With the spearmen routed by the Boars of the Vale, OrcJon, Wun-Wun, and another commander who was too unimportant to mention until now, head off in chilly pursuit.
Unfortunately for Wun-Wun, his commander has seen fit to charge his unarmoured main battle-asset straight into a line of archers, which goes as well as you’d expect for the giant.
So now it’s time for the final showdown. I clean up the archers with a few spare orcs and boar-cavalry, and OrcJon is left to face down… ShinyRamsay.
In the show, the Battle of the Bastards ends with Jon beating the living snot out of Ramsay.
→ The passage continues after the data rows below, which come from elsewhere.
-- pv_equiv track=rewrite | github.com/as3richa/alpha3 | alpha3/games/connectk.py | _k_connected
-- ===== SOURCE A (Python) =====
-- def _k_connected(vector, k):
--     run = 0
--
--     for i in range(len(vector)):
--         if vector[i]:
--             run += 1
--             if run >= k:
--                 return True
--         else:
--             run = 0
--
--     return False
-- ===== SOURCE B (Python) =====
-- def _k_connected(vector, k):
--     # Scan maximal runs of truthy elements; compare each full run length to k once.
--     i = 0
--     n = len(vector)
--     while i < n:
--         if vector[i]:
--             j = i
--             while j < n and vector[j]:
--                 j += 1
--             if j - i >= k:
--                 return True
--             i = j
--         else:
--             i += 1
--     return False
-- ===== Notes on version B (the rewrite author's own statement) =====
-- stated objective: alternative
-- what changed: Replaced the running counter that resets on falsy elements by a run-decomposition scan: skip falsy elements, measure each maximal truthy run in one inner scan, and compare its full length to k once.
import Mathlib
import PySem

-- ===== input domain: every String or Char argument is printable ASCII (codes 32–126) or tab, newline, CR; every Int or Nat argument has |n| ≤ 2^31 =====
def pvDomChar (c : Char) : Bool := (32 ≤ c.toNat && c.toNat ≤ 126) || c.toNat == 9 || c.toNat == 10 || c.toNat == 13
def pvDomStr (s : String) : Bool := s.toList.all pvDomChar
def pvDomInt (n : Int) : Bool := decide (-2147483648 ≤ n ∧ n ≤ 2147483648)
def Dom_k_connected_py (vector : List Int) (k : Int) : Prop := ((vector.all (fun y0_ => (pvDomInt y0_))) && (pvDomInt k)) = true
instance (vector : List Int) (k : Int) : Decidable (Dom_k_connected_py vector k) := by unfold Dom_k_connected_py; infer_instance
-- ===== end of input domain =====

-- B replaces A's reset-counter loop by a maximal-truthy-run scan (alternative decomposition, same return value; not faster).


-- ===== PORT A =====
def kcGoA : List Int → Int → Int → Bool
  | [], _, _ => false
  | x :: xs, run, k =>
    if x ≠ 0 then
      (if k ≤ run + 1 then true else kcGoA xs (run + 1) k)
    else kcGoA xs 0 k

-- Port of A: running counter `run`, reset on falsy, early True once run >= k.
def k_connected_py (vector : List Int) (k : Int) : Bool := kcGoA vector 0 k


-- ===== PORT B =====
def kcGoB (xs : List Int) (k : Int) : Bool :=
  match xs with
  | [] => false
  | x :: rest =>
    if x ≠ 0 then
      (if k ≤ 1 + ((rest.takeWhile (fun y => y ≠ 0)).length : Int) then true
       else kcGoB (rest.dropWhile (fun y => y ≠ 0)) k)
    else kcGoB rest k
termination_by xs.length
decreasing_by
  · exact Nat.lt_succ_of_le (List.length_dropWhile_le _ _)
  · simp

-- Port of B: scan maximal truthy runs (inner while = takeWhile/dropWhile), compare each full run length to k once.
def k_connected_py_alt (vector : List Int) (k : Int) : Bool := kcGoB vector k


-- ===== PRECONDITION & SPEC =====
def Spec_k_connected_py (vector : List Int) (k : Int) (out : Bool) : Prop := out = k_connected_py_alt vector k
instance (vector : List Int) (k : Int) (out : Bool) : Decidable (Spec_k_connected_py vector k out) := by unfold Spec_k_connected_py; infer_instance

-- ===== CLAIM (what is proved, stated in full; the proofs are below) =====
def Claim_equal_k_connected_py : Prop := ∀ (vector : List Int) (k : Int), Dom_k_connected_py vector k → Spec_k_connected_py vector k (k_connected_py vector k)

-- ===== LEMMAS AND PROOFS =====


theorem kcGoA_run (xs : List Int) (run k : Int) :
    kcGoA xs run k =
      ((decide ((1:Int) ≤ ((xs.takeWhile (fun y => y ≠ 0)).length : Int)) &&
        decide (k ≤ run + ((xs.takeWhile (fun y => y ≠ 0)).length : Int))) ||
       kcGoA (xs.dropWhile (fun y => y ≠ 0)) 0 k) := by
  induction xs generalizing run with
  | nil => simp [kcGoA]
  | cons x xs ih =>
    by_cases hx : x = 0
    · have hpx : (fun y : Int => decide (y ≠ 0)) x = false := by simp [hx]
      rw [List.takeWhile_cons_of_neg (by simp [hpx]), List.dropWhile_cons_of_neg (by simp [hpx])]
      rw [show kcGoA (x :: xs) run k = kcGoA xs 0 k from by rw [kcGoA, if_neg (by simp [hx])]]
      rw [show kcGoA (x :: xs) 0 k = kcGoA xs 0 k from by rw [kcGoA, if_neg (by simp [hx])]]
      simp
    · have hpx : (fun y : Int => decide (y ≠ 0)) x = true := by simp [hx]
      rw [List.takeWhile_cons_of_pos (by simp [hpx]), List.dropWhile_cons_of_pos (by simp [hpx])]
      rw [show kcGoA (x :: xs) run k
            = (if k ≤ run + 1 then true else kcGoA xs (run + 1) k) from by
          rw [kcGoA, if_pos hx]]
      set t : Int := ((xs.takeWhile (fun y => y ≠ 0)).length : Int) with ht
      have ht0 : 0 ≤ t := Int.natCast_nonneg _
      have hlen : (((x :: xs.takeWhile (fun y => y ≠ 0)).length : Int)) = t + 1 := by
        simp [ht]
      rw [hlen]
      by_cases hk : k ≤ run + 1
      · have e1 : ((1:Int) ≤ t + 1) := by omega
        have e2 : k ≤ run + (t + 1) := by omega
        simp [hk, e1, e2]
      · rw [if_neg hk, ih]
        by_cases h0 : (1:Int) ≤ t
        · have hB : ((1:Int) ≤ t + 1) := by omega
          have hC : run + 1 + t = run + (t + 1) := by ring
          simp only [hC, h0, hB, decide_true, Bool.true_and]
        · have h0' : t = 0 := by omega
          have hB : ((1:Int) ≤ t + 1) := by omega
          simp [h0']
          intro h
          exact absurd h hk

theorem kc_main (xs : List Int) (k : Int) : kcGoA xs 0 k = kcGoB xs k := by
  match xs with
  | [] => simp [kcGoA, kcGoB]
  | x :: rest =>
    by_cases hx : x = 0
    · rw [show kcGoA (x :: rest) 0 k = kcGoA rest 0 k from by rw [kcGoA, if_neg (by simp [hx])]]
      rw [show kcGoB (x :: rest) k = kcGoB rest k from by rw [kcGoB, if_neg (by simp [hx])]]
      exact kc_main rest k
    · have hpx : (fun y : Int => decide (y ≠ 0)) x = true := by simp [hx]
      rw [kcGoA_run]
      rw [List.takeWhile_cons_of_pos (by simp [hpx]), List.dropWhile_cons_of_pos (by simp [hpx])]
      rw [show kcGoB (x :: rest) k
            = (if k ≤ 1 + ((rest.takeWhile (fun y => y ≠ 0)).length : Int) then true
               else kcGoB (rest.dropWhile (fun y => y ≠ 0)) k) from by
          rw [kcGoB, if_pos hx]]
      set t : Int := ((rest.takeWhile (fun y => y ≠ 0)).length : Int) with ht
      have ht0 : 0 ≤ t := Int.natCast_nonneg _
      have hlen : (((x :: rest.takeWhile (fun y => y ≠ 0)).length : Int)) = t + 1 := by
        simp [ht]
      rw [hlen]
      by_cases hk : k ≤ 1 + t
      · have e1 : ((1:Int) ≤ t + 1) := by omega
        simp [hk, e1]
        exact Or.inl (by omega)
      · have e1 : ((1:Int) ≤ t + 1) := by omega
        have e3 : ¬ k ≤ t + 1 := by omega
        simp [hk, e3]
        have h := kc_main (rest.dropWhile (fun y => y ≠ 0)) k
        simpa using h
termination_by xs.length
decreasing_by
  · simp
  · exact Nat.lt_succ_of_le (List.length_dropWhile_le _ _)

-- ===== VERDICT (by name: the statement is the Claim_ definition above) =====
theorem k_connected_py_spec : Claim_equal_k_connected_py := by
  intro vector k _
  unfold Spec_k_connected_py k_connected_py k_connected_py_alt
  exact kc_main vector k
In our re-enactment, our leaders fight, but OrcJon is so wrecked from being riddled with arrows, lanced in the knee, and speared multiple times that he breaks and runs for his life, leaving ShinyRamsay to glory in victory – for about five seconds, until my remaining cavalry come in and stomp him good and dead.
At the end of it, our renactment turns out to be an educational experience. I get to play an excellent new game, and we discover that, even with the Knights of the Vale, there is absolutely no way that Jon could actually have won the Battle of the Bastards without Ramsay actively trying to lose. From the moment he gallops out into a rain of arrows he’s boned. In fact, ShinyRamsay wins all of our prior warm-up matches, even though Ollie’s doing his best to rig it so I win.
But that, of course, wouldn’t have made good TV. Far better to turn the characters into complete idiots so the plot can swoop in and save them. That’s entertainment!